Another government official told me that no other president in the history of Russia was leaving like Dzasokhov, who really didn’t deserve that:
“He was in Beslan all the time, all three days. He was climbing the roofs and he is 70 years old to see what is going on. We have seen it with our own eyes. So what’s his fault? Was Dzasokhov the on who started the war in Chechnya? No Dzasokhov was the person trying to find a compromise with the neighbors. He was trying to protect the republic from terrorism. Was he able to? No. But is it his fault? No. It was Dzasokhov who offered buses and escape routes to the terrorists. Did General Pan’kov or General Proniechev go to the Beslan mothers three times a day? Dzasokhov called Maskhadov and Zakaev, offering everything possible to save the people. Everybody was expecting a miracle from him but he was not a magician. He just believed Putin. He believed the Russian president knows what to do and the president of Russian betrayed him.”

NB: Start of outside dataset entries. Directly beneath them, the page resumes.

-- pv_equiv track=rewrite | github.com/johnshiver/kaggle | lanl-earthquake/transformer.py | get_max_indices
-- ===== SOURCE A (Python) =====
-- def get_max_indices(earthquake_indices):
--     """
--     Get the maximum index of each contiguous segment of indices.
--
--     :param earthquake_indices: List of indices where time_to_failure is below the threshold
--     :return: List of maximum indices for each contiguous segment
--     """
--     if not earthquake_indices:
--         return []
--
--     max_indices = []
--     current_max = earthquake_indices[0]
--
--     for i in range(1, len(earthquake_indices)):
--         if earthquake_indices[i] != earthquake_indices[i - 1] + 1:
--             max_indices.append(current_max)
--             current_max = earthquake_indices[i]
--         else:
--             current_max = earthquake_indices[i]
--
--     max_indices.append(current_max)
--     return max_indices
-- ===== SOURCE B (Python) =====
-- def get_max_indices(earthquake_indices):
--     """Group the indices into contiguous runs, then take the last element of each run."""
--     if not earthquake_indices:
--         return []
--     runs = [[earthquake_indices[0]]]
--     for x in earthquake_indices[1:]:
--         if x == runs[-1][-1] + 1:
--             runs[-1].append(x)
--         else:
--             runs.append([x])
--     return [run[-1] for run in runs]
-- ===== Notes on version B (the rewrite author's own statement) =====
-- stated objective: alternative
-- what changed: B materialises the contiguous runs as an explicit list of groups in one pass and then maps each group to its last element, instead of A's single stateful accumulator with a pending current_max.
import Mathlib
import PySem

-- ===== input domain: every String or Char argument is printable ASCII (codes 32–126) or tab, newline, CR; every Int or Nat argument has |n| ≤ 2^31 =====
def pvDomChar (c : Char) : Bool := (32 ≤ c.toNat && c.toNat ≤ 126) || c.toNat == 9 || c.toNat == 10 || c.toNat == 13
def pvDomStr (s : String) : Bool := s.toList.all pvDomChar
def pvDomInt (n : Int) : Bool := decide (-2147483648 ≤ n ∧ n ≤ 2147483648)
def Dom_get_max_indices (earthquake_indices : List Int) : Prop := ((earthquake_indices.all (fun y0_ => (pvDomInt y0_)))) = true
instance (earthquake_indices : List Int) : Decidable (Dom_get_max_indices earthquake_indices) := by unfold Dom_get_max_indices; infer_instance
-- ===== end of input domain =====

-- B groups the list into contiguous runs and maps each run to its last element; A keeps a single pending current_max.
-- Same values everywhere; objective: alternative decomposition.

-- ===== PORT A =====
def get_max_indices (earthquake_indices : List Int) : List Int :=
  if earthquake_indices = [] then []
  else
    let st := (PySem.List.pyRange 1 (earthquake_indices.length : Int) 1).foldl
      (fun (st : List Int × Int) i =>
        if PySem.List.pyGetD earthquake_indices i 0 ≠ PySem.List.pyGetD earthquake_indices (i - 1) 0 + 1 then
          (st.1 ++ [st.2], PySem.List.pyGetD earthquake_indices i 0)
        else
          (st.1, PySem.List.pyGetD earthquake_indices i 0))
      ([], PySem.List.pyGetD earthquake_indices 0 0)
    st.1 ++ [st.2]

-- ===== PORT B =====
def get_max_indices_alt (earthquake_indices : List Int) : List Int :=
  match earthquake_indices with
  | [] => []
  | x0 :: rest =>
    let runs := rest.foldl
      (fun (runs : List (List Int)) x =>
        if x = (runs.getLastD []).getLastD 0 + 1 then
          runs.dropLast ++ [runs.getLastD [] ++ [x]]
        else
          runs ++ [[x]])
      [[x0]]
    runs.map (fun run => run.getLastD 0)

-- ===== PRECONDITION & SPEC =====
def Spec_get_max_indices (earthquake_indices : List Int) (out : List Int) : Prop := out = get_max_indices_alt earthquake_indices
instance (earthquake_indices : List Int) (out : List Int) : Decidable (Spec_get_max_indices earthquake_indices out) := by unfold Spec_get_max_indices; infer_instance

-- ===== CLAIM (what is proved, stated in full; the proofs are below) =====
def Claim_equal_get_max_indices : Prop := ∀ (earthquake_indices : List Int), Dom_get_max_indices earthquake_indices → Spec_get_max_indices earthquake_indices (get_max_indices earthquake_indices)

-- ===== LEMMAS AND PROOFS =====

-- reference characterisation: last element of each contiguous run, given the previous element `cur`
def lastRuns (cur : Int) : List Int → List Int
  | [] => [cur]
  | x :: rest => if x ≠ cur + 1 then cur :: lastRuns x rest else lastRuns x rest

theorem foldA_gen (xs : List Int) : ∀ (tl : List Int) (j : Int) (maxs : List Int) (cur : Int),
    1 ≤ j → xs.drop j.toNat = tl → cur = PySem.List.pyGetD xs (j - 1) 0 →
    (let st := (PySem.List.pyRange j (xs.length : Int) 1).foldl
      (fun (st : List Int × Int) i =>
        if PySem.List.pyGetD xs i 0 ≠ PySem.List.pyGetD xs (i - 1) 0 + 1 then
          (st.1 ++ [st.2], PySem.List.pyGetD xs i 0)
        else
          (st.1, PySem.List.pyGetD xs i 0))
      (maxs, cur)
     ; st.1 ++ [st.2]) = maxs ++ lastRuns cur tl := by
  intro tl
  induction tl with
  | nil =>
    intro j maxs cur hj hdrop hcur
    have hlen : xs.length ≤ j.toNat := by
      by_contra h
      push Not at h
      have := List.drop_eq_nil_iff.mp hdrop
      omega
    have hjlen : (xs.length : Int) ≤ j := by omega
    rw [PySem.List.pyRange_one_eq_nil hjlen]
    simp [lastRuns]
  | cons x tl' ih =>
    intro j maxs cur hj hdrop hcur
    have h0j : 0 ≤ j := by omega
    have hjl : j.toNat < xs.length := by
      by_contra h
      push Not at h
      rw [List.drop_eq_nil_iff.mpr h] at hdrop
      simp at hdrop
    have hjI : j < (xs.length : Int) := by omega
    have hx : xs[j.toNat] = x := by
      have := hdrop
      have h1 : xs.drop j.toNat = xs[j.toNat] :: xs.drop (j.toNat + 1) :=
        List.drop_eq_getElem_cons hjl
      rw [h1] at this
      exact (List.cons.injEq _ _ _ _ ▸ this).1
    have hgj : PySem.List.pyGetD xs j 0 = x := by
      rw [PySem.List.pyGetD_of_nonneg xs 0 h0j]
      simp [List.getD_eq_getElem?_getD, hjl, hx]
    have hdrop' : xs.drop (j + 1).toNat = tl' := by
      have h1 : xs.drop j.toNat = xs[j.toNat] :: xs.drop (j.toNat + 1) :=
        List.drop_eq_getElem_cons hjl
      rw [h1] at hdrop
      have : (j + 1).toNat = j.toNat + 1 := by omega
      rw [this]
      exact (List.cons.injEq _ _ _ _ ▸ hdrop).2
    rw [PySem.List.pyRange_one_cons hjI]
    simp only [List.foldl_cons]
    have hprev : PySem.List.pyGetD xs (j - 1) 0 = cur := hcur.symm
    by_cases hc : x = cur + 1
    · have : ¬ (PySem.List.pyGetD xs j 0 ≠ PySem.List.pyGetD xs (j - 1) 0 + 1) := by
        rw [hgj, hprev]; simp [hc]
      rw [if_neg this]
      have := ih (j + 1) maxs x (by omega) hdrop' (by simp [hgj])
      simp only at this ⊢
      rw [hgj, this]
      simp [lastRuns, hc]
    · have : (PySem.List.pyGetD xs j 0 ≠ PySem.List.pyGetD xs (j - 1) 0 + 1) := by
        rw [hgj, hprev]; exact hc
      rw [if_pos this]
      have := ih (j + 1) (maxs ++ [cur]) x (by omega) hdrop' (by simp [hgj])
      simp only at this ⊢
      rw [hgj, this]
      simp [lastRuns, hc]

theorem A_eq_lastRuns (x0 : Int) (rest : List Int) :
    get_max_indices (x0 :: rest) = lastRuns x0 rest := by
  unfold get_max_indices
  rw [if_neg (by simp)]
  have h0 : PySem.List.pyGetD (x0 :: rest) 0 0 = x0 := by
    rw [PySem.List.pyGetD_of_nonneg (x0 :: rest) 0 (by omega)]
    simp
  have := foldA_gen (x0 :: rest) rest 1 [] (PySem.List.pyGetD (x0 :: rest) 0 0)
    (le_refl 1) (by simp) (by norm_num)
  simp only at this
  rw [this, h0]
  simp

theorem foldB_gen : ∀ (rest : List Int) (rs : List (List Int)) (r : List Int) (cur : Int),
    r.getLastD 0 = cur →
    ((rest.foldl
      (fun (runs : List (List Int)) x =>
        if x = (runs.getLastD []).getLastD 0 + 1 then
          runs.dropLast ++ [runs.getLastD [] ++ [x]]
        else
          runs ++ [[x]])
      (rs ++ [r])).map (fun run => run.getLastD 0))
      = rs.map (fun run => run.getLastD 0) ++ lastRuns cur rest := by
  intro rest
  induction rest with
  | nil =>
    intro rs r cur hcur
    rw [List.getLastD_eq_getLast?] at hcur
    simp [lastRuns, hcur]
  | cons x rest' ih =>
    intro rs r cur hcur
    have hlast : (rs ++ [r]).getLastD [] = r := by simp
    have hdrop : (rs ++ [r]).dropLast = rs := by simp
    simp only [List.foldl_cons, hlast]
    by_cases hc : x = cur + 1
    · rw [if_pos (by rw [hcur]; exact hc), hdrop]
      have := ih rs (r ++ [x]) x (by simp)
      rw [this]
      simp [lastRuns, hc]
    · rw [if_neg (by rw [hcur]; exact hc)]
      have h2 : rs ++ [r] ++ [[x]] = (rs ++ [r]) ++ [[x]] := by simp
      rw [h2]
      have := ih (rs ++ [r]) [x] x (by simp)
      rw [this]
      rw [List.getLastD_eq_getLast?] at hcur
      simp [lastRuns, hc, hcur]

theorem B_eq_lastRuns (x0 : Int) (rest : List Int) :
    get_max_indices_alt (x0 :: rest) = lastRuns x0 rest := by
  unfold get_max_indices_alt
  simp only
  have := foldB_gen rest [] [x0] x0 (by simp)
  simp only [List.nil_append, List.map_nil] at this
  rw [this]

-- ===== VERDICT (by name: the statement is the Claim_ definition above) =====
theorem get_max_indices_spec : Claim_equal_get_max_indices := by
  unfold Claim_equal_get_max_indices
  intro xs _
  unfold Spec_get_max_indices
  cases xs with
  | nil => rfl
  | cons x0 rest => rw [A_eq_lastRuns, B_eq_lastRuns]
-- the while-loop of A; indices are in range on every reachable state (proved below), so
-- the `.getD` defaults after pyGet?/get? are never used
def pvLoopA (d0 : PySem.Dict Int (List (Int × Int))) (ds : List Int) (target : Int) :
    Nat → List (Int × Int × Int) → PySem.Dict (Int × Int) Int → Option Int
  | 0, _, _ => none
  | _ + 1, [], _ => none
  | fuel + 1, (c, i, h) :: rest, best =>
      if (match best.get? (i, h) with | some v => decide (v ≤ c) | none => false) then
        pvLoopA d0 ds target fuel rest best
      else
        let best' := best.insert (i, h) c
        if target < i + 1 then some c
        else
          let distance := if 0 ≤ i then (PySem.List.pyGet? ds i).getD 0 else 0
          let next_distance := (PySem.List.pyGet? ds (i + 1)).getD 0
          let gap := next_distance - distance
          let next_openings := (d0.get? next_distance).getD []
          let actions := get_permissible_actions gap h next_openings
          let heap' := actions.foldl (fun hp p =>
            if (match best'.get? (i + 1, p.2) with | some v => decide (v ≤ c + p.1) | none => false)
            then hp
            else pvHeapPush hp (c + p.1, i + 1, p.2)) rest
          pvLoopA d0 ds target fuel heap' best'
-- pv_equiv track=rewrite | github.com/zhibolau/leetcodePython | bad hair day cow see hair.py | seeCows
-- ===== SOURCE A (Python) =====
-- def  seeCows(cows):
--     heights=cows
--     heightStack = [] #stack里面放的都是比他矮的，  碰到高的就pop
--     heightStack.append(len(heights))
--     count = 0
--     for i in range(len(heights) - 1, -1, -1):
--         height = heights[i]
--         while len(heightStack) > 1 and heights[heightStack[-1]] < height: #stack里面放的是index；
--             heightStack.pop()
--         count += heightStack[-1] - i - 1
--         heightStack.append(i)
--     return count
-- ===== SOURCE B (Python) =====
-- def seeCows(cows):
--     n = len(cows)
--     total = 0
--     for i in range(n):
--         j = i + 1
--         while j < n and cows[j] < cows[i]:
--             j += 1
--         total += j - i - 1
--     return total
-- ===== Notes on version B (the rewrite author's own statement) =====
-- stated objective: simpler
-- what changed: Replaced the right-to-left index stack with sentinel by a plain forward scan: for each cow, walk right over strictly shorter cows and add that span, no stack or sentinel at all.
import Mathlib
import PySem

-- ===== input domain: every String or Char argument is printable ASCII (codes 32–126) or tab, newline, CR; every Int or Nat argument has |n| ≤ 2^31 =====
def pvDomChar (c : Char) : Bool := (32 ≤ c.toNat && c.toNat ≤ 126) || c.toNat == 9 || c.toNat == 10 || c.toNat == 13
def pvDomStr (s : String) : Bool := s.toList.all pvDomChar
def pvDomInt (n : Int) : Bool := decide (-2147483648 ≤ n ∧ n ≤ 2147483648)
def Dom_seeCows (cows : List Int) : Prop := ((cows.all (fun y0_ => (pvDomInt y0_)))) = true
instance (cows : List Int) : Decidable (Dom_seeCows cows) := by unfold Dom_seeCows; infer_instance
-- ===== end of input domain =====

-- B replaces A's right-to-left index stack (with sentinel) by a sentinel-free forward
-- scan per cow; objective: simpler.  A = B is proved on all inputs (both are total).

-- ===== PORT A =====
-- the while-loop: pop indices (stack top = list head) while len > 1 and heights[top] < height
-- (heights[t] is in range whenever the guard fires, so the .getD 0 default is never the result)
def aPop (h : List Int) (height : Int) : List Int → List Int
  | t :: r :: rest =>
      if (PySem.List.pyGet? h t).getD 0 < height then aPop h height (r :: rest)
      else t :: r :: rest
  | s => s

-- one iteration of A's for-loop (state = (heightStack, count)); i ∈ [0, n) so pyGet? hits
def aStep (h : List Int) (s : List Int × Int) (i : Int) : List Int × Int :=
  let height := (PySem.List.pyGet? h i).getD 0
  let st := aPop h height s.1
  (i :: st, s.2 + st.headD 0 - i - 1)

def seeCows (cows : List Int) : Int :=
  ((PySem.List.pyRange ((cows.length : Int) - 1) (-1) (-1)).foldl
     (aStep cows) ([(cows.length : Int)], 0)).2

-- ===== PORT B =====
-- Source B inner while-loop: advance j over strictly shorter cows
def bScan (h : List Int) (x : Int) (j : Nat) : Nat :=
  if hj : j < h.length then
    if h.getD j 0 < x then bScan h x (j + 1) else j
  else j
termination_by h.length - j

-- Source B outer for-loop with accumulator total
def bLoop (h : List Int) (i : Nat) (t : Int) : Int :=
  if i < h.length then
    bLoop h (i + 1) (t + ((bScan h (h.getD i 0) (i + 1) : Int) - (i : Int) - 1))
  else t
termination_by h.length - i

def seeCows_alt (cows : List Int) : Int := bLoop cows 0 0

-- ===== PRECONDITION & SPEC =====
def Spec_seeCows (cows : List Int) (out : Int) : Prop := out = seeCows_alt cows
instance (cows : List Int) (out : Int) : Decidable (Spec_seeCows cows out) := by unfold Spec_seeCows; infer_instance

-- ===== CLAIM (what is proved, stated in full; the proofs are below) =====
def Claim_equal_seeCows : Prop := ∀ (cows : List Int), Dom_seeCows cows → Spec_seeCows cows (seeCows cows)

-- ===== LEMMAS AND PROOFS =====

theorem bScan_ge (h : List Int) (x : Int) (j : Nat) : j ≤ bScan h x j := by
  fun_induction bScan h x j <;> omega

theorem bScan_le (h : List Int) (x : Int) (j : Nat) (hj : j ≤ h.length) :
    bScan h x j ≤ h.length := by
  fun_induction bScan h x j <;> omega

theorem bScan_mid (h : List Int) (x : Int) (j : Nat) :
    ∀ k, j ≤ k → k < bScan h x j → h.getD k 0 < x := by
  fun_induction bScan h x j with
  | case1 j hj hx ih =>
      intro k hk1 hk2
      rcases Nat.eq_or_lt_of_le hk1 with rfl | hlt
      · exact hx
      · exact ih k hlt hk2
  | case2 j hj hx => intro k hk1 hk2; omega
  | case3 j hj => intro k hk1 hk2; omega

theorem bScan_stop (h : List Int) (x : Int) (j : Nat)
    (hr : bScan h x j < h.length) : ¬ h.getD (bScan h x j) 0 < x := by
  fun_induction bScan h x j with
  | case1 j hj hx ih => exact ih hr
  | case2 j hj hx => exact hx
  | case3 j hj => omega

theorem bScan_le_stop (h : List Int) (x : Int) (j k : Nat)
    (hstop : k < h.length → ¬ h.getD k 0 < x) : bScan h x j ≤ k ∨ k < j := by
  fun_induction bScan h x j with
  | case1 j hj hx ih =>
      rcases ih with hl | hr
      · exact Or.inl hl
      · rcases Nat.lt_or_ge k j with hkj | hjk
        · exact Or.inr hkj
        · have : k = j := by omega
          subst this
          exact absurd hx (hstop hj)
  | case2 j hj hx => omega
  | case3 j hj => omega

-- next index ≥ i+1 whose height is not smaller (h.length if none): B's scan for cow i
def nge (h : List Int) (i : Nat) : Nat := bScan h (h.getD i 0) (i + 1)

theorem nge_gt (h : List Int) (i : Nat) : i < nge h i := by
  have := bScan_ge h (h.getD i 0) (i + 1); unfold nge; omega

theorem nge_le (h : List Int) (i : Nat) (hi : i < h.length) : nge h i ≤ h.length :=
  bScan_le _ _ _ (by omega)

theorem nge_mid (h : List Int) (i k : Nat) (hik : i < k) (hk : k < nge h i) :
    h.getD k 0 < h.getD i 0 :=
  bScan_mid h _ (i + 1) k (by omega) hk

theorem nge_stop (h : List Int) (i : Nat) (hr : nge h i < h.length) :
    ¬ h.getD (nge h i) 0 < h.getD i 0 :=
  bScan_stop h _ (i + 1) hr

-- A's stack after the iteration for index i: the chain i, nge i, nge (nge i), …, n
def chain (h : List Int) (i : Nat) : List Int :=
  if _hi : i < h.length then (i : Int) :: chain h (nge h i) else [(h.length : Int)]
termination_by h.length - i
decreasing_by have := nge_gt h i; omega

theorem chain_ne_nil (h : List Int) (i : Nat) : chain h i ≠ [] := by
  rw [chain]; split <;> simp

theorem chain_headD (h : List Int) (i : Nat) (hi : i ≤ h.length) :
    (chain h i).headD 0 = (i : Int) := by
  rw [chain]; split
  · rfl
  · simp; omega

theorem pyGetD_getD (h : List Int) (m : Nat) :
    (PySem.List.pyGet? h (m : Int)).getD 0 = h.getD m 0 := by
  simp [PySem.List.pyGet?_natCast, List.getD]

theorem pop_chain (h : List Int) (i m : Nat) (hi : i < h.length) (him : i < m)
    (hm : m ≤ nge h i) :
    aPop h (h.getD i 0) (chain h m) = chain h (nge h i) := by
  rcases Nat.lt_or_eq_of_le hm with hlt | heq
  · have hmn : m < h.length := lt_of_lt_of_le hlt (nge_le h i hi)
    have hsm : h.getD m 0 < h.getD i 0 := nge_mid h i m him hlt
    have hch : chain h m = (m : Int) :: chain h (nge h m) := by rw [chain]; simp [hmn]
    obtain ⟨r, rest, hrr⟩ : ∃ r rest, chain h (nge h m) = r :: rest := by
      cases hc : chain h (nge h m) with
      | nil => exact absurd hc (chain_ne_nil h _)
      | cons a b => exact ⟨a, b, rfl⟩
    have hstep : aPop h (h.getD i 0) (chain h m) = aPop h (h.getD i 0) (chain h (nge h m)) := by
      rw [hch, hrr, aPop, pyGetD_getD, if_pos hsm, ← hrr]
    rw [hstep]
    have h1 : i < nge h m := lt_trans him (nge_gt h m)
    have h2 : nge h m ≤ nge h i := by
      rcases bScan_le_stop h (h.getD m 0) (m + 1) (nge h i)
          (fun hlen hcon => nge_stop h i hlen (lt_trans hcon hsm)) with hl | hr
      · exact hl
      · omega
    exact pop_chain h i (nge h m) hi h1 h2
  · subst heq
    by_cases hmn : nge h i < h.length
    · have hch : chain h (nge h i) = ((nge h i : Nat) : Int) :: chain h (nge h (nge h i)) := by
        rw [chain]; simp [hmn]
      obtain ⟨r, rest, hrr⟩ : ∃ r rest, chain h (nge h (nge h i)) = r :: rest := by
        cases hc : chain h (nge h (nge h i)) with
        | nil => exact absurd hc (chain_ne_nil h _)
        | cons a b => exact ⟨a, b, rfl⟩
      rw [hch, hrr, aPop, pyGetD_getD, if_neg (nge_stop h i hmn), ← hrr, ← hch]
    · have hch : chain h (nge h i) = [(h.length : Int)] := by rw [chain]; simp [hmn]
      rw [hch]
      rfl
termination_by nge h i - m
decreasing_by have := nge_gt h m; omega

-- prefix sum of A's per-index contributions, counted from the right end down to 0
def Sdown (h : List Int) : Nat → Int
  | 0 => 0
  | i + 1 => Sdown h i + ((nge h i : Int) - (i : Int) - 1)

-- suffix sum: what B adds to total from index i on
def Ssum (h : List Int) (i : Nat) : Int :=
  if i < h.length then ((nge h i : Int) - (i : Int) - 1) + Ssum h (i + 1) else 0
termination_by h.length - i

theorem aStep_chain (h : List Int) (i : Nat) (c : Int) (hi : i < h.length) :
    aStep h (chain h (i + 1), c) (i : Int)
      = (chain h i, c + ((nge h i : Int) - (i : Int) - 1)) := by
  unfold aStep
  rw [pyGetD_getD]
  have hpop : aPop h (h.getD i 0) (chain h (i + 1)) = chain h (nge h i) :=
    pop_chain h i (i + 1) hi (by omega) (by have := nge_gt h i; omega)
  simp only [hpop]
  rw [chain_headD h (nge h i) (nge_le h i hi)]
  rw [show chain h i = (i : Int) :: chain h (nge h i) by rw [chain]; simp [hi]]
  simp only [Prod.mk.injEq]
  exact ⟨trivial, by ring⟩

theorem fold_chain (h : List Int) : ∀ (i : Nat), i ≤ h.length → ∀ (c : Int),
    (PySem.List.pyRange ((i : Int) - 1) (-1) (-1)).foldl (aStep h) (chain h i, c)
      = (chain h 0, c + Sdown h i) := by
  intro i
  induction i with
  | zero =>
      intro _ c
      rw [PySem.List.pyRange_neg_one_eq_nil (by norm_num)]
      simp [Sdown]
  | succ i ih =>
      intro hle c
      have hcast : ((i + 1 : Nat) : Int) - 1 = (i : Int) := by push_cast; ring
      rw [hcast, PySem.List.pyRange_neg_one_cons (by omega), List.foldl_cons,
          aStep_chain h i c (by omega), ih (by omega)]
      simp only [Sdown, Prod.mk.injEq]
      exact ⟨trivial, by ring⟩

theorem seeCows_eq_Sdown (cows : List Int) : seeCows cows = Sdown cows cows.length := by
  unfold seeCows
  have hch : chain cows cows.length = [(cows.length : Int)] := by
    rw [chain]; simp
  rw [← hch, fold_chain cows cows.length le_rfl 0, zero_add]

theorem bLoop_eq (h : List Int) (i : Nat) (t : Int) : bLoop h i t = t + Ssum h i := by
  fun_induction bLoop h i t with
  | case1 i t hi ih =>
      have hS : Ssum h i = ((nge h i : Int) - (i : Int) - 1) + Ssum h (i + 1) := by
        rw [Ssum]; simp [hi]
      rw [ih, hS, nge]
      ring
  | case2 i t hi =>
      have hS : Ssum h i = 0 := by rw [Ssum]; simp [hi]
      rw [hS, add_zero]

theorem sums_bridge (h : List Int) : ∀ (k i : Nat), i + k = h.length →
    Sdown h h.length = Sdown h i + Ssum h i := by
  intro k
  induction k with
  | zero =>
      intro i hik
      have hi : i = h.length := by omega
      rw [hi]
      have hS : Ssum h h.length = 0 := by rw [Ssum]; simp
      rw [hS, add_zero]
  | succ k ih =>
      intro i hik
      have hi : i < h.length := by omega
      have hS : Ssum h i = ((nge h i : Int) - (i : Int) - 1) + Ssum h (i + 1) := by
        rw [Ssum]; simp [hi]
      rw [ih (i + 1) (by omega), hS,
          show Sdown h (i + 1) = Sdown h i + ((nge h i : Int) - (i : Int) - 1) from rfl]
      ring

-- ===== VERDICT (by name: the statement is the Claim_ definition above) =====
theorem seeCows_spec : Claim_equal_seeCows := by
  intro cows _
  unfold Spec_seeCows seeCows_alt
  rw [seeCows_eq_Sdown, bLoop_eq, sums_bridge cows cows.length 0 (by omega),
      show Sdown cows 0 = 0 from rfl, zero_add]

I returned to the square. It’s already evening. The tired mothers are sitting with their heads in their hands. The passersby stop and stand several minutes silently next to them. None of the republic’s leaders came out to the square this day. The women are still criticizing them. Marina Tsoi says that from now on these women in Northern Osetia will be the foundation for the opposition. “In the country there is a horrible regime that kills people. This regime doesn’t protect us. We are victims of the regime and somebody has to talk about it and fight with it.” And I’m thinking that if a nine-month delay with Dzasokhov’s resignation was nothing more than a slick trick of the Russian authorities, it didn’t work that well.